The decision by the European Medicines Agency (EMA) Human Medicines Committee to start the rolling review was based on early clinical trial results, the regulator said https://www.ema.europa.eu/en/news/ema-start- rolling-review-evusheld-tixagevimab-cilgavimab. It was not stated when a graduation was expected.

The move to launch a real-time review, so-called because the data is evaluated as it is made available, came about a week after the Anglo-Swedish drug manufacturer applied for emergency approval from the US authorities.

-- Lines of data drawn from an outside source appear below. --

-- pv_equiv track=rewrite | github.com/xcthomaswagner/agent-harness | services/l3_pr_review/main.py | _category_from_labels
-- ===== SOURCE A (Python) =====
-- def _category_from_labels(labels: list[str]) -> str:
--     """Map GitHub issue labels to defect_links.category."""
--     lower = {(label_name or "").lower() for label_name in labels}
--     if "pre-existing" in lower or "pre_existing" in lower:
--         return "pre_existing"
--     if "infra" in lower or "infrastructure" in lower:
--         return "infra"
--     if "feature-request" in lower or "feature_request" in lower or "enhancement" in lower:
--         return "feature_request"
--     return "escaped"
-- ===== SOURCE B (Python) =====
-- _PRIO = {
--     "pre-existing": 0, "pre_existing": 0,
--     "infra": 1, "infrastructure": 1,
--     "feature-request": 2, "feature_request": 2, "enhancement": 2,
-- }
-- _NAMES = ["pre_existing", "infra", "feature_request", "escaped"]
--
-- def _category_from_labels(labels: list[str]) -> str:
--     """Map GitHub issue labels to defect_links.category (single-pass min-priority)."""
--     best = 3
--     for name in labels:
--         best = min(best, _PRIO.get((name or "").lower(), 3))
--     return _NAMES[best]
-- ===== Notes on version B (the rewrite author's own statement) =====
-- stated objective: alternative
-- what changed: Replaces the build-a-set-then-if-cascade with a single pass that maps each lowered label to a numeric priority via a keyword table and keeps the running minimum, indexing a name table at the end; no set is built and no membership cascade runs.
import Mathlib
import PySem

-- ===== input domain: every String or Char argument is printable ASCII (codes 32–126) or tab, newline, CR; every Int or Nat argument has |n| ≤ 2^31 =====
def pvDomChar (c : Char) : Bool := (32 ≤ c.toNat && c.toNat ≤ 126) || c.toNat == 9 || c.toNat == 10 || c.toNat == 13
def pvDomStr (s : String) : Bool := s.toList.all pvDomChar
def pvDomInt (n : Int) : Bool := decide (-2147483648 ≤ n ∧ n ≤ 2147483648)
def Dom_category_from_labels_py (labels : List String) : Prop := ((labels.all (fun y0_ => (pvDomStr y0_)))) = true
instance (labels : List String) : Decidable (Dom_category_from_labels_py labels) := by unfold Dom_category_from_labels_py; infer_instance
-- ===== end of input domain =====

-- B replaces A's build-a-set-then-if-cascade by a single pass keeping the minimum
-- priority of each lowered label under a keyword table (objective: alternative).


-- ===== PORT A =====
def category_from_labels_py (labels : List String) : String :=
  let lower : PySem.Set String :=
    PySem.Set.ofList (labels.map (fun label_name =>
      PySem.Str.lower (if label_name == "" then "" else label_name)))
  if PySem.Set.contains lower "pre-existing" || PySem.Set.contains lower "pre_existing" then
    "pre_existing"
  else if PySem.Set.contains lower "infra" || PySem.Set.contains lower "infrastructure" then
    "infra"
  else if PySem.Set.contains lower "feature-request" || PySem.Set.contains lower "feature_request"
      || PySem.Set.contains lower "enhancement" then
    "feature_request"
  else
    "escaped"

-- ===== PORT B =====
-- the module-level dict _PRIO of Source B
def pvPrioTable : PySem.Dict String Nat :=
  PySem.Dict.ofList
    [("pre-existing", 0), ("pre_existing", 0),
     ("infra", 1), ("infrastructure", 1),
     ("feature-request", 2), ("feature_request", 2), ("enhancement", 2)]

-- the module-level list _NAMES of Source B
def pvNames : List String := ["pre_existing", "infra", "feature_request", "escaped"]

def category_from_labels_py_alt (labels : List String) : String :=
  let best : Nat := labels.foldl
    (fun b name =>
      min b (PySem.Dict.getD pvPrioTable
        (PySem.Str.lower (if name == "" then "" else name)) 3)) 3
  pvNames.getD best ""

-- ===== PRECONDITION & SPEC =====
def Spec_category_from_labels_py (labels : List String) (out : String) : Prop := out = category_from_labels_py_alt labels
instance (labels : List String) (out : String) : Decidable (Spec_category_from_labels_py labels out) := by unfold Spec_category_from_labels_py; infer_instance

-- ===== CLAIM (what is proved, stated in full; the proofs are below) =====
def Claim_equal_category_from_labels_py : Prop := ∀ (labels : List String), Dom_category_from_labels_py labels → Spec_category_from_labels_py labels (category_from_labels_py labels)

-- ===== LEMMAS AND PROOFS =====

-- the lowered label and its table priority
def pvLow (s : String) : String := PySem.Str.lower (if s == "" then "" else s)
def pvG (s : String) : Nat := PySem.Dict.getD pvPrioTable (pvLow s) 3
def pvM (labels : List String) : Nat := labels.foldl (fun b n => min b (pvG n)) 3

theorem pvPrioTable_eq : pvPrioTable = PySem.Dict.mk
    [("pre-existing", 0), ("pre_existing", 0),
     ("infra", 1), ("infrastructure", 1),
     ("feature-request", 2), ("feature_request", 2), ("enhancement", 2)] := by decide

theorem pvG_cases (s : String) :
    pvG s = 0  ∨  pvG s = 1  ∨  pvG s = 2  ∨  pvG s = 3 := by
  unfold pvG
  rw [pvPrioTable_eq]
  generalize pvLow s = t
  simp only [PySem.Dict.getD_eq_get?_getD, PySem.Dict.get?_mk_cons]
  split_ifs <;> simp [PySem.Dict.get?]

theorem pvG_le (s : String) : pvG s ≤ 3 := by
  rcases pvG_cases s with h | h | h | h <;> omega

theorem pvG_eq_zero (s : String) :
    pvG s = 0 ↔ (pvLow s = "pre-existing"  ∨  pvLow s = "pre_existing") := by
  unfold pvG
  rw [pvPrioTable_eq]
  generalize pvLow s = t
  simp only [PySem.Dict.getD_eq_get?_getD, PySem.Dict.get?_mk_cons]
  split_ifs <;> simp only [beq_iff_eq] at * <;> (try subst t) <;>
    first
      | decide
      | (constructor
         · intro h; simp [PySem.Dict.get?] at h
         · rintro (h | h) <;> subst h <;> simp_all)

theorem pvG_eq_one (s : String) :
    pvG s = 1 ↔ (pvLow s = "infra"  ∨  pvLow s = "infrastructure") := by
  unfold pvG
  rw [pvPrioTable_eq]
  generalize pvLow s = t
  simp only [PySem.Dict.getD_eq_get?_getD, PySem.Dict.get?_mk_cons]
  split_ifs <;> simp only [beq_iff_eq] at * <;> (try subst t) <;>
    first
      | decide
      | (constructor
         · intro h; simp [PySem.Dict.get?] at h
         · rintro (h | h) <;> subst h <;> simp_all)

theorem pvG_eq_two (s : String) :
    pvG s = 2 ↔ (pvLow s = "feature-request"  ∨  pvLow s = "feature_request"  ∨  pvLow s = "enhancement") := by
  unfold pvG
  rw [pvPrioTable_eq]
  generalize pvLow s = t
  simp only [PySem.Dict.getD_eq_get?_getD, PySem.Dict.get?_mk_cons]
  split_ifs <;> simp only [beq_iff_eq] at * <;> (try subst t) <;>
    first
      | decide
      | (constructor
         · intro h; simp [PySem.Dict.get?] at h
         · rintro (h | h | h) <;> subst h <;> simp_all)

theorem foldl_min_init (xs : List String) : ∀ b : Nat, b ≤ 3 →
    xs.foldl (fun a n => min a (pvG n)) b = min b (xs.foldl (fun a n => min a (pvG n)) 3) := by
  induction xs with
  | nil => intro b hb; simp; omega
  | cons x xs ih =>
    intro b hb
    have hx := pvG_le x
    simp only [List.foldl_cons]
    rw [ih (min b (pvG x)) (by omega), ih (min 3 (pvG x)) (by omega)]
    omega

theorem pvM_cons (x : String) (xs : List String) : pvM (x :: xs) = min (pvG x) (pvM xs) := by
  have hx := pvG_le x
  simp only [pvM, List.foldl_cons]
  rw [foldl_min_init xs (min 3 (pvG x)) (by omega)]
  omega

theorem pvM_le (xs : List String) : pvM xs ≤ 3 := by
  induction xs with
  | nil => simp [pvM]
  | cons x xs ih => rw [pvM_cons]; omega

theorem pvM_le_iff (labels : List String) (i : Nat) (hi : i < 3) :
    pvM labels ≤ i ↔ ∃ s ∈ labels, pvG s ≤ i := by
  induction labels with
  | nil => simp [pvM]; omega
  | cons x xs ih => rw [pvM_cons]; simp [ih]

theorem altEq (labels : List String) :
    category_from_labels_py_alt labels = pvNames.getD (pvM labels) "" := rfl

theorem aEq (labels : List String) : category_from_labels_py labels =
    (if (labels.map pvLow).contains "pre-existing" || (labels.map pvLow).contains "pre_existing" then "pre_existing"
     else if (labels.map pvLow).contains "infra" || (labels.map pvLow).contains "infrastructure" then "infra"
     else if (labels.map pvLow).contains "feature-request" || (labels.map pvLow).contains "feature_request"
         || (labels.map pvLow).contains "enhancement" then "feature_request"
     else "escaped") := by
  have hcont : ∀ k : String,
      PySem.Set.contains (PySem.Set.ofList (labels.map pvLow)) k = (labels.map pvLow).contains k := by
    intro k
    simp [PySem.Set.contains, PySem.Set.mem_ofList]
  simp only [category_from_labels_py]
  rw [show (fun label_name => PySem.Str.lower (if label_name == "" then "" else label_name)) = pvLow from rfl]
  simp only [hcont]

theorem pvH0 (labels : List String) : pvM labels ≤ 0 ↔
    ((∃ s ∈ labels, pvLow s = "pre-existing") ∨ (∃ s ∈ labels, pvLow s = "pre_existing")) := by
  rw [pvM_le_iff labels 0 (by omega)]
  constructor
  · rintro ⟨s, hs, hg⟩
    rcases (pvG_eq_zero s).1 (by omega) with h | h
    · exact Or.inl ⟨s, hs, h⟩
    · exact Or.inr ⟨s, hs, h⟩
  · rintro (⟨s, hs, h⟩ | ⟨s, hs, h⟩)
    · exact ⟨s, hs, le_of_eq ((pvG_eq_zero s).2 (Or.inl h))⟩
    · exact ⟨s, hs, le_of_eq ((pvG_eq_zero s).2 (Or.inr h))⟩

theorem pvH1 (labels : List String) : pvM labels ≤ 1 ↔ (pvM labels ≤ 0 ∨
    ((∃ s ∈ labels, pvLow s = "infra") ∨ (∃ s ∈ labels, pvLow s = "infrastructure"))) := by
  rw [pvM_le_iff labels 1 (by omega)]
  constructor
  · rintro ⟨s, hs, hg⟩
    by_cases h : pvG s ≤ 0
    · exact Or.inl ((pvM_le_iff labels 0 (by omega)).2 ⟨s, hs, h⟩)
    · rcases (pvG_eq_one s).1 (by omega) with h' | h'
      · exact Or.inr (Or.inl ⟨s, hs, h'⟩)
      · exact Or.inr (Or.inr ⟨s, hs, h'⟩)
  · rintro (h | ⟨s, hs, h⟩ | ⟨s, hs, h⟩)
    · obtain ⟨s, hs, hg⟩ := (pvM_le_iff labels 0 (by omega)).1 h
      exact ⟨s, hs, by omega⟩
    · exact ⟨s, hs, le_of_eq ((pvG_eq_one s).2 (Or.inl h))⟩
    · exact ⟨s, hs, le_of_eq ((pvG_eq_one s).2 (Or.inr h))⟩

theorem pvH2 (labels : List String) : pvM labels ≤ 2 ↔ (pvM labels ≤ 1 ∨
    ((∃ s ∈ labels, pvLow s = "feature-request") ∨ (∃ s ∈ labels, pvLow s = "feature_request") ∨
     (∃ s ∈ labels, pvLow s = "enhancement"))) := by
  rw [pvM_le_iff labels 2 (by omega)]
  constructor
  · rintro ⟨s, hs, hg⟩
    by_cases h : pvG s ≤ 1
    · exact Or.inl ((pvM_le_iff labels 1 (by omega)).2 ⟨s, hs, h⟩)
    · rcases (pvG_eq_two s).1 (by omega) with h' | h' | h'
      · exact Or.inr (Or.inl ⟨s, hs, h'⟩)
      · exact Or.inr (Or.inr (Or.inl ⟨s, hs, h'⟩))
      · exact Or.inr (Or.inr (Or.inr ⟨s, hs, h'⟩))
  · rintro (h | ⟨s, hs, h⟩ | ⟨s, hs, h⟩ | ⟨s, hs, h⟩)
    · obtain ⟨s, hs, hg⟩ := (pvM_le_iff labels 1 (by omega)).1 h
      exact ⟨s, hs, by omega⟩
    · exact ⟨s, hs, le_of_eq ((pvG_eq_two s).2 (Or.inl h))⟩
    · exact ⟨s, hs, le_of_eq ((pvG_eq_two s).2 (Or.inr (Or.inl h)))⟩
    · exact ⟨s, hs, le_of_eq ((pvG_eq_two s).2 (Or.inr (Or.inr h)))⟩

-- ===== VERDICT (by name: the statement is the Claim_ definition above) =====
set_option maxHeartbeats 1000000 in
theorem category_from_labels_py_spec : Claim_equal_category_from_labels_py := by
  intro labels _
  unfold Spec_category_from_labels_py
  rw [aEq, altEq]
  have hM3 := pvM_le labels
  have h0 := pvH0 labels
  have h1 := pvH1 labels
  have h2 := pvH2 labels
  by_cases c0 : pvM labels ≤ 0
  · have hMv : pvM labels = 0 := by omega
    rcases h0.1 c0 with h | h
    · simp [h, hMv, pvNames]
    · simp [h, hMv, pvNames]
  · have hc0a : ¬ ∃ s ∈ labels, pvLow s = "pre-existing" := fun h => c0 (h0.2 (Or.inl h))
    have hc0b : ¬ ∃ s ∈ labels, pvLow s = "pre_existing" := fun h => c0 (h0.2 (Or.inr h))
    by_cases c1 : pvM labels ≤ 1
    · have hMv : pvM labels = 1 := by omega
      rcases h1.1 c1 with h | h | h
      · omega
      · simp [hc0a, hc0b, h, hMv, pvNames]
      · simp [hc0a, hc0b, h, hMv, pvNames]
    · have hc1a : ¬ ∃ s ∈ labels, pvLow s = "infra" := fun h => c1 (h1.2 (Or.inr (Or.inl h)))
      have hc1b : ¬ ∃ s ∈ labels, pvLow s = "infrastructure" := fun h => c1 (h1.2 (Or.inr (Or.inr h)))
      by_cases c2 : pvM labels ≤ 2
      · have hMv : pvM labels = 2 := by omega
        rcases h2.1 c2 with h | h | h | h
        · omega
        · simp [hc0a, hc0b, hc1a, hc1b, h, hMv, pvNames]
        · simp [hc0a, hc0b, hc1a, hc1b, h, hMv, pvNames]
        · simp [hc0a, hc0b, hc1a, hc1b, h, hMv, pvNames]
      · have hMv : pvM labels = 3 := by omega
        have hc2a : ¬ ∃ s ∈ labels, pvLow s = "feature-request" := fun h => c2 (h2.2 (Or.inr (Or.inl h)))
        have hc2b : ¬ ∃ s ∈ labels, pvLow s = "feature_request" := fun h => c2 (h2.2 (Or.inr (Or.inr (Or.inl h))))
        have hc2c : ¬ ∃ s ∈ labels, pvLow s = "enhancement" := fun h => c2 (h2.2 (Or.inr (Or.inr (Or.inr h))))
        simp [hc0a, hc0b, hc1a, hc1b, hc2a, hc2b, hc2c, hMv, pvNames]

While vaccines rely on an intact immune system to develop targeted antibodies and infection-fighting cells, AstraZeneca's biotechnological agent, which operates under the brand name Evusheld, contains laboratory-made antibodies that are supposed to stay in the body for months to contain the virus in the event of an infection .

The drug has been shown to work in uninfected people and was also able to save lives and prevent serious illness this week when given for treatment within a week of the first symptoms.

"The EMA will evaluate further data on the quality, safety and efficacy of the medicine as it becomes available," said the European Union (EU) Guardian, adding that the review will continue until AstraZeneca can submit a formal application for approval.

AstraZeneca has informed https://www.reuters.com/world/us/astrazeneca-files-us-approval-drug-prevent-covid-19-2021-10-05 that it is dealing with supply agreements for Evusheld, also known as AZD7442 , goes, run with the United States and other governments.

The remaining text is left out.